Lilja Sigurdardóttir, Reykjavik noir — t.2 : “Le Filet”

Un mémo­rable thril­ler Islan­dais

Pour pou­voir conti­nuer à voir son petit gar­çon, Sonja est contrainte par Adam, son ex-mari, à trans­por­ter des valises de drogue. Depuis sa sépa­ra­tion, elle vit avec Agla. Celle-ci, sur­fant sur la crise finan­cière de 2008, a détourné les fonds d’Ingimar, un puis­sant homme poli­tique. Elle est dans le col­li­ma­teur de la jus­tice. Pour fuir sa situa­tion, rompre avec les chan­tages affec­tifs, Sonja enlève Tómas et se réfu­gie aux États-Unis.

Le Filet, le tome 2 de la tri­lo­gie Reyk­javík noir, débute alors que Sonja et son fils sont en Flo­ride. Ils mènent une vie de fuyards, chan­geant sans cesse de cam­ping. Cepen­dant, parce que Tómas vou­lait des nou­velles de Nou­nours, son chien, il a envoyé un mes­sage à son père via le compte Face­book de son petit voi­sin. Ce mes­sage a per­mis à Adam de les loca­li­ser et de les faire enle­ver. Il met son ex-épouse face à un mar­ché : elle revient avec lui en Islande et reprend ses voyages ou elle fait ses adieux et ne reverra jamais son fils.
Agla se réveille dif­fi­ci­le­ment d’une soi­rée pas­sée à se défon­cer pour oublier qu’elle s’apprête à aller en pri­son, que Sonja s’est vola­ti­li­sée. La nuit sui­vante, elle est cou­chée quand elle per­çoit une pré­sence. Dans le salon, elle découvre Ingi­mar affalé dans un fau­teuil. Celui-ci est venu récu­pé­rer son argent, une somme qu’elle et ses com­plices ne peuvent réunir. Il lui fait alors une pro­po­si­tion pour l’aider à réduire cette dette, voire à l’en débar­ras­ser.
Enle­vée en Flo­ride, Sonja arrive à l’aéroport de Keflavík en short et débar­deur. Elle n’a d’autre solu­tion qu’appeler Agla. Celle-ci est trop heu­reuse de renouer le contact. Et la vie reprend. Sonja est for­cée, main­te­nant, à un voyage par semaine. Au fond du trou, elle ima­gine un plan pour se libé­rer du piège qui l’emprisonne alors qu’Agla met tout en œuvre pour se sor­tir de la nasse où elle se trouve enfermée…

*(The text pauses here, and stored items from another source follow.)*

-- pv_equiv track=rewrite | github.com/brennandolson/stats | brute_force.py | half_paths
-- ===== SOURCE A (Python) =====
-- def half_paths(n, k):
--   '''generates the valid paths of
--      R and D which walk halfway through
--      an (n+1)-by-(n+1) grid starting
--      in the upper right corner
--      without crossing the diagonal'''
--   if n == 0:
--     yield ''
--     return
--
--   if k > 0:
--     for path in half_paths(n - 1, k - 1):
--       yield 'D' + path
--
--   for path in half_paths(n - 1, k + 1):
--     yield 'R' + path
--
--   return
-- ===== SOURCE B (Python) =====
-- def half_paths(n, k):
--   '''iterative DFS with an explicit stack instead of recursion;
--      pushes the R-child first so the LIFO pop emits D before R,
--      reproducing the recursive pre-order exactly'''
--   stack = [(n, k, '')]
--   while stack:
--     m, j, prefix = stack.pop()
--     if m == 0:
--       yield prefix
--     else:
--       stack.append((m - 1, j + 1, prefix + 'R'))
--       if j > 0:
--         stack.append((m - 1, j - 1, prefix + 'D'))
-- ===== Notes on version B (the rewrite author's own statement) =====
-- stated objective: alternative
-- what changed: Replaces the recursive generator (which prepends 'D'/'R' to each string returned by the recursive call) with an iterative pre-order DFS over an explicit stack of (n, k, prefix) tuples that builds each path left-to-right and yields complete prefixes at the leaves.
import Mathlib
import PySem

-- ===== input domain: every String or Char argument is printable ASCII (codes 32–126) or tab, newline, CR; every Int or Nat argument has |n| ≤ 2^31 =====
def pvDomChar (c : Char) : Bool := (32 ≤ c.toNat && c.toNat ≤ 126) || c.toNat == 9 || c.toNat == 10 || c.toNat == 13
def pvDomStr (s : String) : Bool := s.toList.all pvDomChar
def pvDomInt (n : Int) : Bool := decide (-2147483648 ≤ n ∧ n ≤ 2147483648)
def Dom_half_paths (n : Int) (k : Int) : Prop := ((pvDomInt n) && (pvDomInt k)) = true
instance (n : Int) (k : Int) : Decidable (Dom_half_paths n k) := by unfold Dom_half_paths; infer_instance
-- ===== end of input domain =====

-- B replaces A's recursive generator by an iterative explicit-stack pre-order DFS
-- that accumulates each path as a growing prefix (objective: alternative; same cost).


-- ===== PORT A =====
-- A recurses on n down to 0; Pre_ restricts to n ≥ 0, where n.toNat = n.
def halfPathsRec : Nat → Int → List String
  | 0, _ => [""]
  | Nat.succ m, k =>
      (if 0 < k then (halfPathsRec m (k - 1)).map (fun p => "D" ++ p) else [])
        ++ (halfPathsRec m (k + 1)).map (fun p => "R" ++ p)

def half_paths (n : Int) (k : Int) : List String := halfPathsRec n.toNat k

-- ===== PORT B =====
-- termination helper for the stack loop below (cited by its decreasing_by)
theorem pvThreePowPos (m : Nat) : 0 < 3 ^ m := Nat.pow_pos (by omega)

-- stack: head = top; pop the top; at a leaf emit the prefix; otherwise push the
-- R-child first, then (if j > 0) the D-child, so D is popped before R.
def halfPathsLoop : List (Nat × Int × String) → List String
  | [] => []
  | (0, _, p) :: rest => p :: halfPathsLoop rest
  | (Nat.succ m, j, p) :: rest =>
      if 0 < j then
        halfPathsLoop ((m, j - 1, p ++ "D") :: (m, j + 1, p ++ "R") :: rest)
      else
        halfPathsLoop ((m, j + 1, p ++ "R") :: rest)
  termination_by st => (st.map (fun t => 3 ^ t.1)).sum
  decreasing_by
    all_goals simp only [List.map_cons, List.sum_cons, pow_succ, pow_zero]
    · omega
    · have h := pvThreePowPos m; omega
    · have h := pvThreePowPos m; omega

def half_paths_alt (n : Int) (k : Int) : List String := halfPathsLoop [(n.toNat, k, "")]

-- ===== PRECONDITION & SPEC =====
-- Pre_ excludes n < 0, where A's recursion never reaches its base case and raises RecursionError.
def Pre_half_paths (n : Int) (k : Int) : Prop := 0 ≤ n
instance (n : Int) (k : Int) : Decidable (Pre_half_paths n k) := by unfold Pre_half_paths; infer_instance
def pvWitness_half_paths : Int × Int := (3, 1)
def Spec_half_paths (n : Int) (k : Int) (out : List String) : Prop := out = half_paths_alt n k
instance (n : Int) (k : Int) (out : List String) : Decidable (Spec_half_paths n k out) := by unfold Spec_half_paths; infer_instance

-- ===== CLAIM (what is proved, stated in full; the proofs are below) =====
def Claim_equal_half_paths : Prop := ∀ (n : Int) (k : Int), Dom_half_paths n k → Pre_half_paths n k → Spec_half_paths n k (half_paths n k)

-- ===== LEMMAS AND PROOFS =====

-- the stack loop processes each frame into that frame's subtree of paths, prefixed.
theorem halfPathsLoop_spec (st : List (Nat × Int × String)) :
    halfPathsLoop st
      = (st.map (fun t => (halfPathsRec t.1 t.2.1).map (fun p => t.2.2 ++ p))).flatten := by
  induction st using halfPathsLoop.induct with
  | case1 => simp [halfPathsLoop]
  | case2 j p rest ih =>
      simp [halfPathsLoop, halfPathsRec, ih]
  | case3 m j p rest hj ih =>
      rw [halfPathsLoop, if_pos hj, ih]
      simp [halfPathsRec, if_pos hj, List.map_map, Function.comp_def, String.append_assoc]
  | case4 m j p rest hj ih =>
      rw [halfPathsLoop, if_neg hj, ih]
      simp [halfPathsRec, if_neg hj, List.map_map, Function.comp_def, String.append_assoc]

-- ===== VERDICT (by name: the statement is the Claim_ definition above) =====
theorem half_paths_spec : Claim_equal_half_paths := by
  intro n k _ _
  unfold Spec_half_paths half_paths half_paths_alt
  rw [halfPathsLoop_spec]
  simp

Avec ses deux héroïnes, la roman­cière explore deux domaines illé­gaux, l’univers des pas­seurs de drogues et celui des mani­pu­la­teurs de finances. En fai­sant de Sonja une jeune mère for­cée de trans­por­ter de la drogue par-delà les fron­tières, elle éclaire le sort de ces « mules », ces pas­seurs ainsi dénom­més par déri­sion. La crise ban­caire de 2008, les sou­bre­sauts politico-financiers qu’a vécus l’Islande servent de toile de fond aux magouilles ban­caires d’Agla. L’une est l’autre, pié­gées, vont devoir se battre pour retrou­ver leur liberté.
Avec des cha­pitres courts, alter­nant promp­te­ment les pro­ta­go­nistes, avec une écri­ture inci­sive et un style mor­dant, Lilja Sigur­dardót­tir offre une his­toire dense, une intrigue ten­due, jouant avec maes­tria sur le double jeu mené par nombre des acteurs du drame. Elle met en scène les flux inter­na­tio­naux de la finance, l’amour mater­nel, l’homosexualité féminine…

Autour de ces deux femmes prises dans une tour­mente dont elles ne sont qu’en par­tie res­pon­sables, la roman­cière construit une gale­rie de per­son­nages d’une grande véra­cité. Entre ce doua­nier revenu du “ser­vice public”, ces finan­ciers et poli­tiques plus féroces que des piran­has, ces tra­fi­quants avides et sans pitié…, elle laisse peu de place à des indi­vi­dus hon­nêtes.
Après Pié­gée (Métai­lié – 2017), Le Filet conforte l’excellence de cette roman­cière et donne à attendre avec impa­tience “La Cage”, le troi­sième tome à paraître chez le même édi­teur en 2019.

serge per­raud

Lilja Sigur­dardót­tir, Le Filet (Netid) tra­duit de l’islandais par Jean-Christophe Salaün, Reyk­ja­vik noir — t.2, Métai­lié, coll “Biblio­thèque nor­dique”, mars 2018, 320 p. — 21,00 €.